Work task:
Look for the word "empty" in the records, and copy each line where it appears.

(Data records begins)

-- pv_equiv track=rewrite | github.com/keing1/advent-of-code-2020 | day_17/conway_cubes.py | pad_flat_input_4d
-- ===== SOURCE A (Python) =====
-- def pad_flat_input(cube_input, padding_num):
-- 	num_rows = len(cube_input)
-- 	num_cols = len(cube_input[0])
--
-- 	updated_input_rows = [(['.'] * padding_num + inp_row + ['.'] * padding_num)
-- 		for inp_row in cube_input]
--
-- 	input_plane = [['.' for col in range(num_cols + 2*padding_num)]
-- 		for row in range(padding_num)] + updated_input_rows + \
-- 		[['.' for col in range(num_cols + 2*padding_num)]
-- 		for row in range(padding_num)]
--
-- 	final_space = [[['.'] * (2 * padding_num + num_cols)
-- 		for r in range(2*padding_num+num_rows)] for p in range(padding_num)] + \
-- 		[input_plane] + \
-- 		[[['.'] * (2 * padding_num + num_cols)
-- 		for r in range(2*padding_num+num_rows)] for p in range(padding_num)]
--
-- 	return final_space
--
-- def pad_flat_input_4d(cube_input, padding_num):
-- 	num_rows = len(cube_input)
-- 	num_cols = len(cube_input[0])
--
-- 	padded_3d_space = pad_flat_input(cube_input, padding_num)
--
-- 	final_4d_space = [[[['.'] * (2*padding_num+num_cols)
-- 		for r in range(2*padding_num+num_rows)] for z in range(2*padding_num+1)]
-- 		for w in range(padding_num)] + \
-- 		[padded_3d_space] + \
-- 		[[[['.'] * (2*padding_num+num_cols)
-- 		for r in range(2*padding_num+num_rows)] for z in range(2*padding_num+1)]
-- 		for w in range(padding_num)]
--
-- 	return final_4d_space
-- ===== SOURCE B (Python) =====
-- def pad_flat_input_4d(cube_input, padding_num):
--     p = padding_num
--     num_rows = len(cube_input)
--     num_cols = len(cube_input[0])
--     # allocate one uniform blank 4D space, every list freshly built
--     space = [[[['.'] * (2 * p + num_cols) for _ in range(2 * p + num_rows)]
--               for _ in range(2 * p + 1)]
--              for _ in range(2 * p + 1)]
--     # overwrite the centre data rows (fresh concatenations, keeps ragged row lengths)
--     for i, row in enumerate(cube_input):
--         space[p][p][p + i] = ['.'] * p + row + ['.'] * p
--     return space
-- ===== Notes on version B (the rewrite author's own statement) =====
-- stated objective: simpler
-- what changed: B allocates one uniform blank 4D grid in a single comprehension and then overwrites the centre data rows in place, replacing A's axis-by-axis concatenation of padding blocks (and its 3D helper) with an allocate-then-fill pass.
-- outside the precondition, e.g. on pad_flat_input_4d([['#']], -1): A returns [[[['#']]]], B raises IndexError
import Mathlib
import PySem

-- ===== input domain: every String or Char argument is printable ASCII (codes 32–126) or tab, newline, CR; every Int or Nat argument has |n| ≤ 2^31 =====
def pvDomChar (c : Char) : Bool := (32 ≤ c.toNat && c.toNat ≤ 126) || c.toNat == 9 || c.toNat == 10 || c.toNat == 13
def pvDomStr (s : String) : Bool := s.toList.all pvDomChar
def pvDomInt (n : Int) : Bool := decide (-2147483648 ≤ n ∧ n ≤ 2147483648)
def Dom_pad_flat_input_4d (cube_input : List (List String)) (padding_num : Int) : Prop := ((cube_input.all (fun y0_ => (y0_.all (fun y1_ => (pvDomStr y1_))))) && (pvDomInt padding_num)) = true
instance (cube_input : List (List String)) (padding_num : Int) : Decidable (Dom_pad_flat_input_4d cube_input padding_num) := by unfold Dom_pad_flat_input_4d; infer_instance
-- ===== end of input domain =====

-- B replaces A's axis-by-axis concatenation of padding blocks (and its 3D helper) with one
-- uniform blank allocation followed by overwriting the centre data rows (objective: simpler).

-- ===== PORT A =====
-- helper of A: pad_flat_input (the 3D padding), transliterated
def pad_flat_input (cube_input : List (List String)) (padding_num : Int) : List (List (List String)) :=
  let num_rows : Int := cube_input.length
  -- cube_input[0]: IndexError on empty input (excluded by Pre_); default [] stands for the raise
  let num_cols : Int := (PySem.List.pyGetD cube_input 0 []).length
  let updated_input_rows : List (List String) :=
    cube_input.map (fun inp_row =>
      PySem.List.pyRepeat ["."] padding_num ++ inp_row ++ PySem.List.pyRepeat ["."] padding_num)
  let input_plane : List (List String) :=
    (PySem.List.pyRange 0 padding_num 1).map (fun _ =>
      (PySem.List.pyRange 0 (num_cols + 2*padding_num) 1).map (fun _ => ".")) ++
    updated_input_rows ++
    (PySem.List.pyRange 0 padding_num 1).map (fun _ =>
      (PySem.List.pyRange 0 (num_cols + 2*padding_num) 1).map (fun _ => "."))
  let final_space : List (List (List String)) :=
    (PySem.List.pyRange 0 padding_num 1).map (fun _ =>
      (PySem.List.pyRange 0 (2*padding_num + num_rows) 1).map (fun _ =>
        PySem.List.pyRepeat ["."] (2*padding_num + num_cols))) ++
    [input_plane] ++
    (PySem.List.pyRange 0 padding_num 1).map (fun _ =>
      (PySem.List.pyRange 0 (2*padding_num + num_rows) 1).map (fun _ =>
        PySem.List.pyRepeat ["."] (2*padding_num + num_cols)))
  final_space

def pad_flat_input_4d (cube_input : List (List String)) (padding_num : Int) : List (List (List (List String))) :=
  let num_rows : Int := cube_input.length
  let num_cols : Int := (PySem.List.pyGetD cube_input 0 []).length
  let padded_3d_space := pad_flat_input cube_input padding_num
  let final_4d_space : List (List (List (List String))) :=
    (PySem.List.pyRange 0 padding_num 1).map (fun _ =>
      (PySem.List.pyRange 0 (2*padding_num + 1) 1).map (fun _ =>
        (PySem.List.pyRange 0 (2*padding_num + num_rows) 1).map (fun _ =>
          PySem.List.pyRepeat ["."] (2*padding_num + num_cols)))) ++
    [padded_3d_space] ++
    (PySem.List.pyRange 0 padding_num 1).map (fun _ =>
      (PySem.List.pyRange 0 (2*padding_num + 1) 1).map (fun _ =>
        (PySem.List.pyRange 0 (2*padding_num + num_rows) 1).map (fun _ =>
          PySem.List.pyRepeat ["."] (2*padding_num + num_cols))))
  final_4d_space

-- ===== PORT B =====
def pad_flat_input_4d_alt (cube_input : List (List String)) (padding_num : Int) : List (List (List (List String))) :=
  let p : Int := padding_num
  let num_rows : Int := cube_input.length
  -- cube_input[0]: IndexError on empty input (excluded by Pre_); default [] stands for the raise
  let num_cols : Int := (PySem.List.pyGetD cube_input 0 []).length
  let space : List (List (List (List String))) :=
    (PySem.List.pyRange 0 (2*p + 1) 1).map (fun _ =>
      (PySem.List.pyRange 0 (2*p + 1) 1).map (fun _ =>
        (PySem.List.pyRange 0 (2*p + num_rows) 1).map (fun _ =>
          PySem.List.pyRepeat ["."] (2*p + num_cols))))
  -- for i, row in enumerate(cube_input): space[p][p][p+i] = ['.']*p + row + ['.']*p
  -- (pySetD/pyGetD are exact in range; out of range Python raises IndexError, excluded by Pre_)
  (PySem.List.enumerate cube_input 0).foldl (fun sp ir =>
    PySem.List.pySetD sp p (PySem.List.pySetD (PySem.List.pyGetD sp p []) p
      (PySem.List.pySetD (PySem.List.pyGetD (PySem.List.pyGetD sp p []) p []) (p + ir.1)
        (PySem.List.pyRepeat ["."] p ++ ir.2 ++ PySem.List.pyRepeat ["."] p)))) space

-- ===== PRECONDITION & SPEC =====
-- Pre_ excludes (a) empty cube_input, where A raises IndexError on cube_input[0], and
-- (b) negative padding_num, where B's centre write raises IndexError on its empty
-- allocation while A's range()-built axes silently collapse to length 1 with no padding
-- (an accident of range/list-multiplication on negative counts).
def Pre_pad_flat_input_4d (cube_input : List (List String)) (padding_num : Int) : Prop :=
  cube_input ≠ [] ∧ 0 ≤ padding_num
instance (cube_input : List (List String)) (padding_num : Int) : Decidable (Pre_pad_flat_input_4d cube_input padding_num) := by unfold Pre_pad_flat_input_4d; infer_instance

def pvWitness_pad_flat_input_4d : List (List String) × Int := ([["#", "."], [".", "#"]], 1)

def Spec_pad_flat_input_4d (cube_input : List (List String)) (padding_num : Int) (out : List (List (List (List String)))) : Prop := out = pad_flat_input_4d_alt cube_input padding_num
instance (cube_input : List (List String)) (padding_num : Int) (out : List (List (List (List String)))) : Decidable (Spec_pad_flat_input_4d cube_input padding_num out) := by unfold Spec_pad_flat_input_4d; infer_instance

-- ===== CLAIM (what is proved, stated in full; the proofs are below) =====
def Claim_equal_pad_flat_input_4d : Prop := ∀ (cube_input : List (List String)) (padding_num : Int), Dom_pad_flat_input_4d cube_input padding_num → Pre_pad_flat_input_4d cube_input padding_num → Spec_pad_flat_input_4d cube_input padding_num (pad_flat_input_4d cube_input padding_num)

-- ===== LEMMAS AND PROOFS =====

-- a constant comprehension over range(e) is a replicate
theorem pv_map_const_pyRange {α : Type} (e : Int) (c : α) :
    (PySem.List.pyRange 0 e 1).map (fun _ => c) = List.replicate e.toNat c := by
  rw [PySem.List.pyRange_one]
  simp [Function.comp_def, List.map_const']

-- setting at the length of a prefix
theorem pv_set_append {α : Type} (pre rest : List α) (y : α) :
    (pre ++ rest).set pre.length y = pre ++ rest.set 0 y := by
  induction pre with
  | nil => rfl
  | cons a t ih => simp [ih]

-- setting index a of a (a+1+a)-replicate splits it
theorem pv_set_replicate {α : Type} (a : Nat) (x y : α) :
    (List.replicate (a + 1 + a) x).set a y =
      List.replicate a x ++ y :: List.replicate a x := by
  have h : a + 1 + a = a + (1 + a) := by omega
  rw [h, List.replicate_add]
  have h2 := pv_set_append (List.replicate a x) (List.replicate (1 + a) x) y
  rw [List.length_replicate] at h2
  rw [h2]
  have h3 : 1 + a = a + 1 := by omega
  rw [h3, List.replicate_succ]
  rfl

(Data records ends)

Result below:
  -- cube_input[0]: IndexError on empty input (excluded by Pre_); default [] stands for the raise
  -- cube_input[0]: IndexError on empty input (excluded by Pre_); default [] stands for the raise
-- Pre_ excludes (a) empty cube_input, where A raises IndexError on cube_input[0], and
-- (b) negative padding_num, where B's centre write raises IndexError on its empty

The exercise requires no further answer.